If he has any sense, he’ll leave.

She doesn’t mind. She’d eat him alive –

but not because of malice. No,

because that’s what love is. Unconditional love.

A love that was once his is now hers

and is no longer his. Wisdom retreats

while she falls to the bottom of the ocean.

Above her head she strings a clutch of eggs

that almost look like offerings –

like grapes, or passements around a bed,

crocheted comforters, plaited braids –

they might be many things. If you’d ask,

she’d say, “they are my chandelier,”

an honest smile gracing a mouth

that has forgotten hunger.

Day by day they hatch and leave her;

gram by gram, the heart grows lighter.

Air rushing into an empty nest,

she swells like an upturned sail

and drifts towards the sun.

Specks of gold on the blue pass by

with their regards. She too regards them,

but memory paints grey on grey.

They forgive her. Why wouldn’t they?

All that time waiting for one moment

only for it to go unrecognised, unspoken.
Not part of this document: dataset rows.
theorem pvLoopSpec : ∀ (d : List (Nat × String)) (f : Nat) (n : Nat) (out : String),
    d.length ≤ f →
    (d.map Prod.fst).Pairwise (· < ·) →
    (∀ j, n.testBit j = true → j ∈ d.map Prod.fst) →
    (∀ p ∈ d, PySem.Dict.get? pvBitNames ((p.1 : Nat) : Int) = some p.2) →
    pvLoopB f ((n : Nat) : Int) out =
      List.foldl pvG out ((d.filter (fun p => n.testBit p.1)).map (fun p => p.2)) := by
  intro d
  induction d with
  | nil =>
    intro f n out _ _ hbits _
    have hn : n = 0 := Nat.eq_of_testBit_eq fun j => by
      cases h : n.testBit j
      · simp [Nat.zero_testBit]
      · exact absurd (hbits j h) (by simp)
    subst hn
    cases f <;> simp [pvLoopB]
  | cons p d' ih =>
    obtain ⟨k, name⟩ := p
    intro f n out hf hpair hbits hlook
    simp only [List.map_cons, List.pairwise_cons] at hpair
    obtain ⟨hkless, hpair'⟩ := hpair
    cases f with
    | zero => simp at hf
    | succ f' =>
      have hlt : (2 : Nat) ^ k < 2 ^ (k + 1) := Nat.pow_lt_pow_succ (by norm_num)
      by_cases hbk : n.testBit k = true
      · -- the lowest set bit of n is k
        have hlow : ∀ j, j < k → n.testBit j = false := by
          intro j hj
          cases h : n.testBit j
          · rfl
          · rcases List.mem_cons.mp (hbits j h) with rfl | hmem
            · omega
            · exact absurd (hkless j hmem) (by omega)
        have hmod : n % 2 ^ (k + 1) = 2 ^ k := by
          apply Nat.eq_of_testBit_eq
          intro j
          rw [Nat.testBit_mod_two_pow, Nat.testBit_two_pow]
          by_cases hj : j < k + 1
          · by_cases hjk : j = k
            · subst hjk; simp [hj, hbk]
            · simp [hj, hlow j (by omega), show ¬ (k = j) by omega]
          · have hkj : ¬ (k = j) := by omega
            simp [hj, hkj]
        have hdecomp : n = 2 ^ (k + 1) * (n / 2 ^ (k + 1)) + 2 ^ k := by
          conv_lhs => rw [← Nat.div_add_mod n (2 ^ (k + 1))]
          rw [hmod]
        have hne : ((n : Nat) : Int) ≠ 0 := by
          have h0 : n ≠ 0 := by
            intro h0; rw [h0, Nat.zero_testBit] at hbk; exact Bool.false_ne_true hbk
          exact_mod_cast h0
        rw [pvLoopB_succ _ _ _ hne]
        rw [show ((n : Nat) : Int) = ((2 ^ (k + 1) * (n / 2 ^ (k + 1)) + 2 ^ k : Nat) : Int) by
          exact congrArg (fun m : Nat => (m : Int)) hdecomp]
        rw [pvLowbitBand, pvXorLow, pvBitLenPow]
        rw [show (((k + 1 : Nat) : Int) - 1) = ((k : Nat) : Int) by push_cast; ring]
        rw [hlook ⟨k, name⟩ (by simp)]
        rw [List.filter_cons_of_pos (by simpa using hbk), List.map_cons, List.foldl_cons]
        have hfilter :
            d'.filter (fun p => n.testBit p.1) =
              d'.filter (fun p => (2 ^ (k + 1) * (n / 2 ^ (k + 1))).testBit p.1) := by
          apply List.filter_congr
          intro p hp
          have hkp : k < p.1 := hkless p.1 (List.mem_map_of_mem hp)
          rw [Nat.testBit_two_pow_mul]
          conv_lhs => rw [hdecomp]
          rw [Nat.testBit_two_pow_mul_add _ hlt]
          simp [show ¬ (p.1 < k + 1) by omega, show k + 1 ≤ p.1 by omega]
        rw [hfilter]
        rw [ih f' (2 ^ (k + 1) * (n / 2 ^ (k + 1))) _ (by simpa using hf) hpair'
          (by
            intro j hj
            rw [Nat.testBit_two_pow_mul] at hj
            simp only [Bool.and_eq_true, decide_eq_true_eq] at hj
            have hjn : n.testBit j = true := by
              conv_lhs => rw [hdecomp]
              rw [Nat.testBit_two_pow_mul_add _ hlt]
              simp [show ¬ (j < k + 1) by omega, hj.2]
            rcases List.mem_cons.mp (hbits j hjn) with rfl | hmem
            · omega
            · exact hmem)
          (fun p hp => hlook p (List.mem_cons_of_mem _ hp))]
        rfl
      · -- bit k of n is clear: the head entry contributes nothing
        rw [List.filter_cons_of_neg (by simpa using hbk)]
        exact ih (f' + 1) n out (by simp at hf; omega) hpair'
          (by
            intro j hj
            rcases List.mem_cons.mp (hbits j hj) with rfl | hmem
            · exact absurd hj hbk
            · exact hmem)
          (fun p hp => hlook p (List.mem_cons_of_mem _ hp))

-- suffix of a joined string after its first element
def pvSuffix : List String → String
  | [] => ""
  | p :: ps => " & " ++ p ++ pvSuffix ps

theorem pvFoldSuffix : ∀ (ps : List String) (out : String), out ≠ "" →
    List.foldl pvG out ps = out ++ pvSuffix ps := by
  intro ps
  induction ps with
  | nil => intro out h; simp [pvSuffix]
  | cons q qs ih =>
    intro out h
    rw [List.foldl_cons]
    have hg : pvG out q = out ++ " & " ++ q := by simp [pvG, h]
    rw [hg, ih _ (by
      intro hc
      apply h
      have := congrArg String.toList hc
      simp only [String.toList_append] at this
      rcases List.append_eq_nil_iff.mp (List.append_eq_nil_iff.mp this).1 with ⟨h1, _⟩
      exact String.toList_inj.mp (by simp [h1]))]
    simp [pvSuffix, String.append_assoc]

theorem pvInterCons (sep : List Char) (x y : List Char) (ys : List (List Char)) :
    sep.intercalate (x :: y :: ys) = x ++ sep ++ sep.intercalate (y :: ys) := by
  simp [List.intercalate, List.intersperse]

theorem pvJoinSuffix : ∀ (ps : List String) (p : String),
    PySem.Str.join " & " (p :: ps) = p ++ pvSuffix ps := by
  intro ps
  induction ps with
  | nil =>
    intro p
    show String.ofList (List.intercalate _ [p.toList]) = _
    simp [List.intercalate, pvSuffix]
  | cons q qs ih =>
    intro p
    show String.ofList (List.intercalate _ (p.toList :: q.toList :: List.map String.toList qs)) = _
    rw [pvInterCons]
    apply String.toList_inj.mp
    rw [String.toList_ofList]
    have hq := congrArg String.toList (ih q)
    simp only [PySem.Str.join, PySem.Chars.join, String.toList_ofList, List.map_cons] at hq
    rw [show " & ".toList = [' ', '&', ' '] from rfl] at hq
    simp [pvSuffix, String.toList_append, hq]

theorem pvFoldJoin (ps : List String) (hne : ∀ s ∈ ps, s ≠ "") :
    List.foldl pvG "" ps = if ps.isEmpty then "" else PySem.Str.join " & " ps := by
  cases ps with
  | nil => simp
  | cons p ps =>
    rw [List.foldl_cons]
    have hg : pvG "" p = p := by simp [pvG]
    rw [hg, pvFoldSuffix ps p (hne p (by simp)), pvJoinSuffix]
    simp

-- assembling both sides over the concrete table
theorem pvMain (flags : Int) :
    get_unit_flags_string_py flags = get_unit_flags_string_py_alt flags := by
  unfold get_unit_flags_string_py get_unit_flags_string_py_alt
  have hmask : pvMask = ((0x4FEE3FBF : Nat) : Int) := by decide
  have hband : PySem.Int.band flags pvMask =
      (((PySem.Int.band flags ((0x4FEE3FBF : Nat) : Int)).toNat : Nat) : Int) := by
    rw [hmask, Int.toNat_of_nonneg (pvBandNonneg flags 0x4FEE3FBF)]
  set n : Nat := (PySem.Int.band flags ((0x4FEE3FBF : Nat) : Int)).toNat with hn
  -- B's loop computes the fold of the names of the set bits of n
  have hbits : ∀ j, n.testBit j = true → j ∈ pvTableN.map Prod.fst := by
    intro j hj
    have hMj : (0x4FEE3FBF : Nat).testBit j = true := pvBitsLe flags 0x4FEE3FBF j hj
    have hj31 : j < 31 := by
      by_contra h31
      have hlt : (0x4FEE3FBF : Nat) < 2 ^ j :=
        lt_of_lt_of_le (show (0x4FEE3FBF : Nat) < 2 ^ 31 by norm_num)
          (Nat.pow_le_pow_right (by norm_num) (by omega))
      rw [Nat.testBit_lt_two_pow hlt] at hMj
      exact Bool.false_ne_true hMj
    have hall : ∀ j < 31, (0x4FEE3FBF : Nat).testBit j = true → j ∈ pvTableN.map Prod.fst := by
      decide
    exact hall j hj31 hMj
  rw [hband, pvLoopSpec pvTableN 31 n "" (by norm_num [pvTableN]) (by decide) hbits (by decide)]
  -- A's comprehension filters the same names out of the same table
  have htab : pvFlagNamesA = pvTableN.map (fun p => ((2 : Int) ^ p.1, p.2)) := by decide
  have hMall : ∀ p ∈ pvTableN, (0x4FEE3FBF : Nat).testBit p.1 = true := by decide
  have hcongr : (pvTableN.filter (fun p => decide
      (PySem.Int.band flags ((2 : Int) ^ p.1) ≠ 0))) =
      pvTableN.filter (fun p => n.testBit p.1) := by
    apply List.filter_congr
    intro p hp
    have hiff := pvBandBitIff flags 0x4FEE3FBF p.1 (hMall p hp)
    rw [← hn] at hiff
    cases hb : n.testBit p.1
    · simp only [decide_eq_false_iff_not]
      intro hcontra
      rw [hiff, hb] at hcontra
      exact Bool.false_ne_true hcontra
    · simp only [decide_eq_true_eq]
      exact hiff.mpr hb
  simp only [htab, List.filter_map, List.map_map, Function.comp_def, hcongr]
  have hne : ∀ s ∈ (pvTableN.filter (fun p => n.testBit p.1)).map (fun p => p.2), s ≠ "" := by
    intro s hs
    obtain ⟨p, hp, rfl⟩ := List.mem_map.mp hs
    have hall : ∀ p ∈ pvTableN, p.2 ≠ "" := by decide
    exact hall p (List.mem_of_mem_filter hp)
  exact (pvFoldJoin _ hne).symm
It happens to us all. Words are loaned

but love cannot be reimbursed –

this much is understood, even

while her mundane garments wash ashore

to be picked apart by scavengers.


Judge Charlie Durante’s Comments:

“James McNally with The Octopus.  If you have any romantic notions about love and sex, a quick look at the mating habits of the octopus will quickly dispel them. James has thought hard and long about the way octopuses mate and procreate.  The startling message of this ingenious poem is how James has managed to describe what is in essence a form of murder and cannibalism so delicately and sensitively.  The beautiful vocabulary, ‘passements around a bed,’ ‘plaited braids’ and ‘an honest smile gracing the mouth’ endows the macabre ritual with dignity and a sense of purpose.
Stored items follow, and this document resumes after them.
-- pv_equiv track=rewrite | github.com/myanagis/dbx-financials | shared/pdf_reader.py | compress_intervals
-- ===== SOURCE A (Python) =====
-- def compress_intervals(intervals, gap=2):
--     compressed = []
--     start = intervals[0][0]
--     for i, (orig_start, orig_end) in enumerate(intervals):
--         width = orig_end - orig_start
--         end = start + width
--         compressed.append((start, end))
--         start = end + gap  # next interval starts after current + gap
--     return compressed
-- ===== SOURCE B (Python) =====
-- from itertools import accumulate
--
-- def compress_intervals(intervals, gap=2):
--     widths = [e - s for s, e in intervals]
--     starts = accumulate(widths[:-1], lambda acc, w: acc + w + gap,
--                         initial=intervals[0][0])
--     return [(s, s + w) for s, w in zip(starts, widths)]
-- ===== Notes on version B (the rewrite author's own statement) =====
-- stated objective: alternative
-- what changed: Replaces the single running-cursor loop that appends pairs with three separate passes: a widths table, a prefix-sum of start positions via itertools.accumulate, and a zip that emits (start, start+width).
import Mathlib
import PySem

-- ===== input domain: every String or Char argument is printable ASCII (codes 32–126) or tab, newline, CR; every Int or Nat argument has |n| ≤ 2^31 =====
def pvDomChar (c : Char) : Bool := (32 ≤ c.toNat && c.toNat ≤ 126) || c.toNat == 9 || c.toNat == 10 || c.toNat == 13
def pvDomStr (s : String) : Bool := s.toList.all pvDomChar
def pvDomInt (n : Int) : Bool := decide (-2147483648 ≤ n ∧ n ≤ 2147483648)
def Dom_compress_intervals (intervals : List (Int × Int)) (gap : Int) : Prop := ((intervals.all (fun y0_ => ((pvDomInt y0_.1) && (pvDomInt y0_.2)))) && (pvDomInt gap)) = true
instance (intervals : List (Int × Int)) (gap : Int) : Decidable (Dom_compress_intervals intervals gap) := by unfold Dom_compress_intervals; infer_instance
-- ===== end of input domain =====

-- ===== PORT A =====
-- B repacks the same intervals via a widths table + accumulate prefix-sum + zip instead of A's single running-cursor loop (alternative decomposition, same cost; return-value equivalence, no mutation involved).
def compress_intervals (intervals : List (Int × Int)) (gap : Int) : List (Int × Int) :=
  -- intervals[0][0]: IndexError on [] excluded by Pre_; getD 0 is never used inside Pre_
  let start0 : Int := ((PySem.List.pyGet? intervals 0).map Prod.fst).getD 0
  (intervals.foldl
    (fun (acc : List (Int × Int) × Int) p =>
      let width := p.2 - p.1
      let e := acc.2 + width
      (acc.1 ++ [(acc.2, e)], e + gap))
    ([], start0)).1

-- ===== PORT B =====
def compress_intervals_alt (intervals : List (Int × Int)) (gap : Int) : List (Int × Int) :=
  let widths := intervals.map (fun p => p.2 - p.1)
  -- intervals[0][0]: IndexError on [] excluded by Pre_; getD 0 is never used inside Pre_
  let base : Int := ((PySem.List.pyGet? intervals 0).map Prod.fst).getD 0
  let starts := List.scanl (fun acc w => acc + w + gap) base widths.dropLast
  (starts.zip widths).map (fun p => (p.1, p.1 + p.2))

-- ===== PRECONDITION & SPEC =====
-- Pre_ excludes exactly the empty list, on which A (and B) raise IndexError at intervals[0][0].
def Pre_compress_intervals (intervals : List (Int × Int)) (gap : Int) : Prop := intervals ≠ []
instance (intervals : List (Int × Int)) (gap : Int) : Decidable (Pre_compress_intervals intervals gap) := by unfold Pre_compress_intervals; infer_instance
def pvWitness_compress_intervals : (List (Int × Int)) × Int := ([(0, 3), (10, 14)], 2)

def Spec_compress_intervals (intervals : List (Int × Int)) (gap : Int) (out : List (Int × Int)) : Prop := out = compress_intervals_alt intervals gap
instance (intervals : List (Int × Int)) (gap : Int) (out : List (Int × Int)) : Decidable (Spec_compress_intervals intervals gap out) := by unfold Spec_compress_intervals; infer_instance

-- ===== CLAIM (what is proved, stated in full; the proofs are below) =====
def Claim_equal_compress_intervals : Prop := ∀ (intervals : List (Int × Int)) (gap : Int), Dom_compress_intervals intervals gap → Pre_compress_intervals intervals gap → Spec_compress_intervals intervals gap (compress_intervals intervals gap)

-- ===== LEMMAS AND PROOFS =====

-- reference recursion both ports are reduced to
def specList (gap : Int) : List (Int × Int) → Int → List (Int × Int)
  | [], _ => []
  | p :: t, s => (s, s + (p.2 - p.1)) :: specList gap t (s + (p.2 - p.1) + gap)

theorem foldlA_eq_specList (gap : Int) (l : List (Int × Int)) :
    ∀ (acc : List (Int × Int)) (s : Int),
      (l.foldl
        (fun (acc : List (Int × Int) × Int) p =>
          let width := p.2 - p.1
          let e := acc.2 + width
          (acc.1 ++ [(acc.2, e)], e + gap))
        (acc, s)).1 = acc ++ specList gap l s := by
  induction l with
  | nil => intro acc s; simp [specList]
  | cons p t ih =>
      intro acc s
      simp only [List.foldl_cons, specList]
      rw [ih]
      simp

theorem scanlB_eq_specList (gap : Int) (l : List (Int × Int)) :
    ∀ (s : Int),
      ((List.scanl (fun acc w => acc + w + gap) s (l.map (fun p => p.2 - p.1)).dropLast).zip
          (l.map (fun p => p.2 - p.1))).map (fun p => (p.1, p.1 + p.2))
        = specList gap l s := by
  induction l with
  | nil => intro s; simp [specList]
  | cons p t ih =>
      intro s
      cases t with
      | nil => simp [specList, List.scanl]
      | cons q u =>
          simp only [List.map_cons, List.dropLast_cons_of_ne_nil (by simp :
            (q.2 - q.1) :: u.map (fun p => p.2 - p.1) ≠ []), List.scanl]
          simpa [specList] using ih (s + (p.2 - p.1) + gap)

-- ===== VERDICT (by name: the statement is the Claim_ definition above) =====
theorem compress_intervals_spec : Claim_equal_compress_intervals := by
  intro intervals gap _ hpre
  unfold Spec_compress_intervals compress_intervals compress_intervals_alt
  rw [foldlA_eq_specList, scanlB_eq_specList]
  simp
The young become ‘specks of gold,’ and the dying mother octopus, her task completed, ‘swells like an upturned sail’.   Her once magnificent body is now mere ‘mundane garments,’ food for hungry scavengers.

The semelparous octopus seems to exist only to ensure the continuity of the cephalopod race.  Tentacles, hood, large gloopy eyes, become senescent once mating and birth have taken place.  James has written an absorbing poem, and the readers of his poem may need to brush up on their octopus lore!”